In September, the BOT forecast the tourism-reliant economy would shrink a record 7.8% this year before growing 3.6% in 2021. It will give new forecasts at its policy meeting on Dec. 23

Gross domestic product (GDP) shrank a less than expected 6.4% in the third quarter from a year earlier after slumping 12.1% in the second quarter.

"This year's economy is better than expected... but next year it could be worse than thought," Sethaput said, adding the BOT's projection of nine million foreign tourists next year might not be met.

Every 1 million tourists lost would impact GDP by 0.5% as the service sector accounts for nearly 70% of GDP, so "the impact is quite big" and could not be offset by improved consumption and a recovery in exports, he said.

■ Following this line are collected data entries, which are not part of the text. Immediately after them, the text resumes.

-- pv_equiv track=rewrite | github.com/JaemT1/laboratorio01tlf | lab01.py | interseccionConjuntosLista
-- ===== SOURCE A (Python) =====
-- def interseccionConjuntosLista(conjuntosLista):
--     conjuntoIntersecion = list (conjuntosLista[0])
--     resultado = []
--     for u in range (len(conjuntoIntersecion)):
--         elemento = conjuntoIntersecion[u]
--         verdad = True
--         for p in range(1, len(conjuntosLista)):
--             if elemento not in conjuntosLista[p]:
--                 verdad = False
--                 break
--
--         if verdad:
--             resultado.append(elemento)
--     return resultado
-- ===== SOURCE B (Python) =====
-- def interseccionConjuntosLista(conjuntosLista):
--     # Build the common-element set once (fold of set intersections), then one
--     # order/duplicate-preserving filter pass over the first collection.
--     common = set(conjuntosLista[0])
--     for c in conjuntosLista[1:]:
--         common &= set(c)
--     return [x for x in conjuntosLista[0] if x in common]
-- ===== Notes on version B (the rewrite author's own statement) =====
-- stated objective: alternative
-- what changed: Builds the intersection as a hash set once (fold of set intersections over the remaining collections) and then filters the first list in one pass, instead of rescanning every other collection for each element of the first list.
import Mathlib
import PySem

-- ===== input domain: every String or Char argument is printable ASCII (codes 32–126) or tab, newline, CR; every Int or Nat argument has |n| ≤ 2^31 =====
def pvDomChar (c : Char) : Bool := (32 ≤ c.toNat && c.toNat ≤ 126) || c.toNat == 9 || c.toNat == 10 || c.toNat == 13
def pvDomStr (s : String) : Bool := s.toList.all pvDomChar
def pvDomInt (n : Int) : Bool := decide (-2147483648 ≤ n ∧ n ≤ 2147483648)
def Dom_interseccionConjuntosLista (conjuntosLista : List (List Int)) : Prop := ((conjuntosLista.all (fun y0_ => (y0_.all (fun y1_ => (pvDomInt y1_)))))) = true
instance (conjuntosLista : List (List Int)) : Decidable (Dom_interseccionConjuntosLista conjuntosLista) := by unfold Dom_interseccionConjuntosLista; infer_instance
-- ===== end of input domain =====

-- B replaces A's per-element rescan of every other collection by one up-front fold
-- of set intersections followed by a single order-preserving filter pass (alternative algorithm).

-- ===== PORT A =====
def interseccionConjuntosLista (conjuntosLista : List (List Int)) : List Int :=
  match PySem.List.pyGet? conjuntosLista 0 with
  | none => []  -- unreachable under Pre_ (Python raises IndexError on [])
  | some conjuntoIntersecion =>
    (List.range conjuntoIntersecion.length).foldl (fun resultado u =>
      let elemento := conjuntoIntersecion.getD u 0
      let verdad := (PySem.List.pyRange 1 (conjuntosLista.length : Int) 1).all
        (fun p => decide (elemento ∈ PySem.List.pyGetD conjuntosLista p []))
      if verdad then resultado ++ [elemento] else resultado) []

-- ===== PORT B =====
def interseccionConjuntosLista_alt (conjuntosLista : List (List Int)) : List Int :=
  match PySem.List.pyGet? conjuntosLista 0 with
  | none => []  -- unreachable under Pre_ (Python raises IndexError on [])
  | some first =>
    let common : PySem.Set Int :=
      (conjuntosLista.drop 1).foldl
        (fun acc c => PySem.Set.inter acc (PySem.Set.ofList c))
        (PySem.Set.ofList first)
    first.filter (fun x => decide (x ∈ common))

-- ===== PRECONDITION & SPEC =====
-- Pre_ excludes only the empty argument, on which Python A raises IndexError.
def Pre_interseccionConjuntosLista (conjuntosLista : List (List Int)) : Prop :=
  conjuntosLista ≠ []
instance (conjuntosLista : List (List Int)) : Decidable (Pre_interseccionConjuntosLista conjuntosLista) := by unfold Pre_interseccionConjuntosLista; infer_instance
def pvWitness_interseccionConjuntosLista : List (List Int) := [[1, 2, 2, 3], [2, 3], [3, 2]]
def Spec_interseccionConjuntosLista (conjuntosLista : List (List Int)) (out : List Int) : Prop := out = interseccionConjuntosLista_alt conjuntosLista
instance (conjuntosLista : List (List Int)) (out : List Int) : Decidable (Spec_interseccionConjuntosLista conjuntosLista out) := by unfold Spec_interseccionConjuntosLista; infer_instance

-- ===== CLAIM (what is proved, stated in full; the proofs are below) =====
def Claim_equal_interseccionConjuntosLista : Prop := ∀ (conjuntosLista : List (List Int)), Dom_interseccionConjuntosLista conjuntosLista → Pre_interseccionConjuntosLista conjuntosLista → Spec_interseccionConjuntosLista conjuntosLista (interseccionConjuntosLista conjuntosLista)

-- ===== LEMMAS AND PROOFS =====

-- A's indexed append-if loop over the first list is a filter of that list.
theorem pv_foldl_range_filter (p : Int → Bool) (xs : List Int) (acc : List Int) :
    (List.range xs.length).foldl (fun r u => if p (xs.getD u 0) then r ++ [xs.getD u 0] else r) acc
      = acc ++ xs.filter p := by
  induction xs using List.reverseRecOn generalizing acc with
  | nil => simp
  | append_singleton ys y ih =>
    have hlen : (ys ++ [y]).length = ys.length + 1 := by simp
    rw [hlen, List.range_succ, List.foldl_append]
    have hstep : (List.range ys.length).foldl
        (fun r u => if p ((ys ++ [y]).getD u 0) then r ++ [(ys ++ [y]).getD u 0] else r) acc
        = (List.range ys.length).foldl
        (fun r u => if p (ys.getD u 0) then r ++ [ys.getD u 0] else r) acc := by
      apply PySem.List.foldl_congr_mem
      intro r u hu
      have hu' : u < ys.length := List.mem_range.mp hu
      have : (ys ++ [y]).getD u 0 = ys.getD u 0 := by
        simp [List.getD, List.getElem?_append_left hu']
      rw [this]
    have hlast : (ys ++ [y]).getD ys.length 0 = y := by
      simp [List.getD]
    rw [hstep, ih]
    simp only [List.foldl_cons, List.foldl_nil, hlast, List.filter_append]
    split_ifs with h <;> simp [List.filter, h]

-- membership in the folded intersection set
theorem pv_mem_foldl_inter (rest : List (List Int)) (acc : PySem.Set Int) (x : Int) :
    x ∈ rest.foldl (fun a c => PySem.Set.inter a (PySem.Set.ofList c)) acc
      ↔ x ∈ acc ∧ ∀ c ∈ rest, x ∈ c := by
  induction rest generalizing acc with
  | nil => simp
  | cons c rest ih =>
    simp [ih, PySem.Set.mem_inter, PySem.Set.mem_ofList]
    tauto

-- ===== VERDICT (by name: the statement is the Claim_ definition above) =====
theorem interseccionConjuntosLista_spec : Claim_equal_interseccionConjuntosLista := by
  intro cl _ hpre
  unfold Spec_interseccionConjuntosLista interseccionConjuntosLista interseccionConjuntosLista_alt
  obtain ⟨first, rest, rfl⟩ : ∃ f r, cl = f :: r := by
    cases cl with
    | nil => exact absurd rfl hpre
    | cons f r => exact ⟨f, r, rfl⟩
  have hget : PySem.List.pyGet? (first :: rest) 0 = some first :=
    PySem.List.pyGet?_zero_cons first rest
  rw [hget]
  dsimp only
  rw [pv_foldl_range_filter
    (fun e => (PySem.List.pyRange 1 ((first :: rest).length : Int) 1).all
      (fun p => decide (e ∈ PySem.List.pyGetD (first :: rest) p []))) first []]
  simp only [List.nil_append, List.drop_one, List.tail_cons]
  apply List.filter_congr
  intro x hx
  have hall : (PySem.List.pyRange 1 ((first :: rest).length : Int) 1).all
      (fun p => decide (x ∈ PySem.List.pyGetD (first :: rest) p []))
      = rest.all (fun c => decide (x ∈ c)) := by
    have hmap := PySem.List.map_pyGetD_pyRange' (first :: rest) ([] : List Int)
      (a := 1) (by norm_num)
    calc (PySem.List.pyRange 1 ((first :: rest).length : Int) 1).all
          (fun p => decide (x ∈ PySem.List.pyGetD (first :: rest) p []))
        = ((PySem.List.pyRange 1 ((first :: rest).length : Int) 1).map
            (fun p => PySem.List.pyGetD (first :: rest) p [])).all
            (fun c => decide (x ∈ c)) := by rw [List.all_map]; rfl
      _ = rest.all (fun c => decide (x ∈ c)) := by rw [hmap]; norm_num
  rw [hall]
  have hmem := pv_mem_foldl_inter rest (PySem.Set.ofList first) x
  by_cases h : ∀ c ∈ rest, x ∈ c
  · have : x ∈ rest.foldl (fun a c => PySem.Set.inter a (PySem.Set.ofList c))
        (PySem.Set.ofList first) := hmem.mpr ⟨(PySem.Set.mem_ofList first x).mpr hx, h⟩
    simp [this, List.all_eq_true]
    exact h
  · have : x ∉ rest.foldl (fun a c => PySem.Set.inter a (PySem.Set.ofList c))
        (PySem.Set.ofList first) := fun hc => h (hmem.mp hc).2
    simp [this]
    push Not at h
    exact h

Fiscal stimulus measures should continue while monetary policy will remain accommodative to support growth with "reasonable policy tools on the table", he said. The BOT's policy rate is already at a record of 0.50%.

But quantitative easing is not suitable for Thailand as liquidity and bond yields were not an issue, he said.

The speedy rise of the baht remained a concern as it will hurt the economic recovery and exporters, he said.

However, Deputy Prime Minister Supattanapong Punmeechaow told reporters earlier on Friday the economy was not being affected by the baht's strength, which had been driven by a weaker dollar.

The economy may contract only 6-7% this year and grow 3.5-4.0% next year, he said.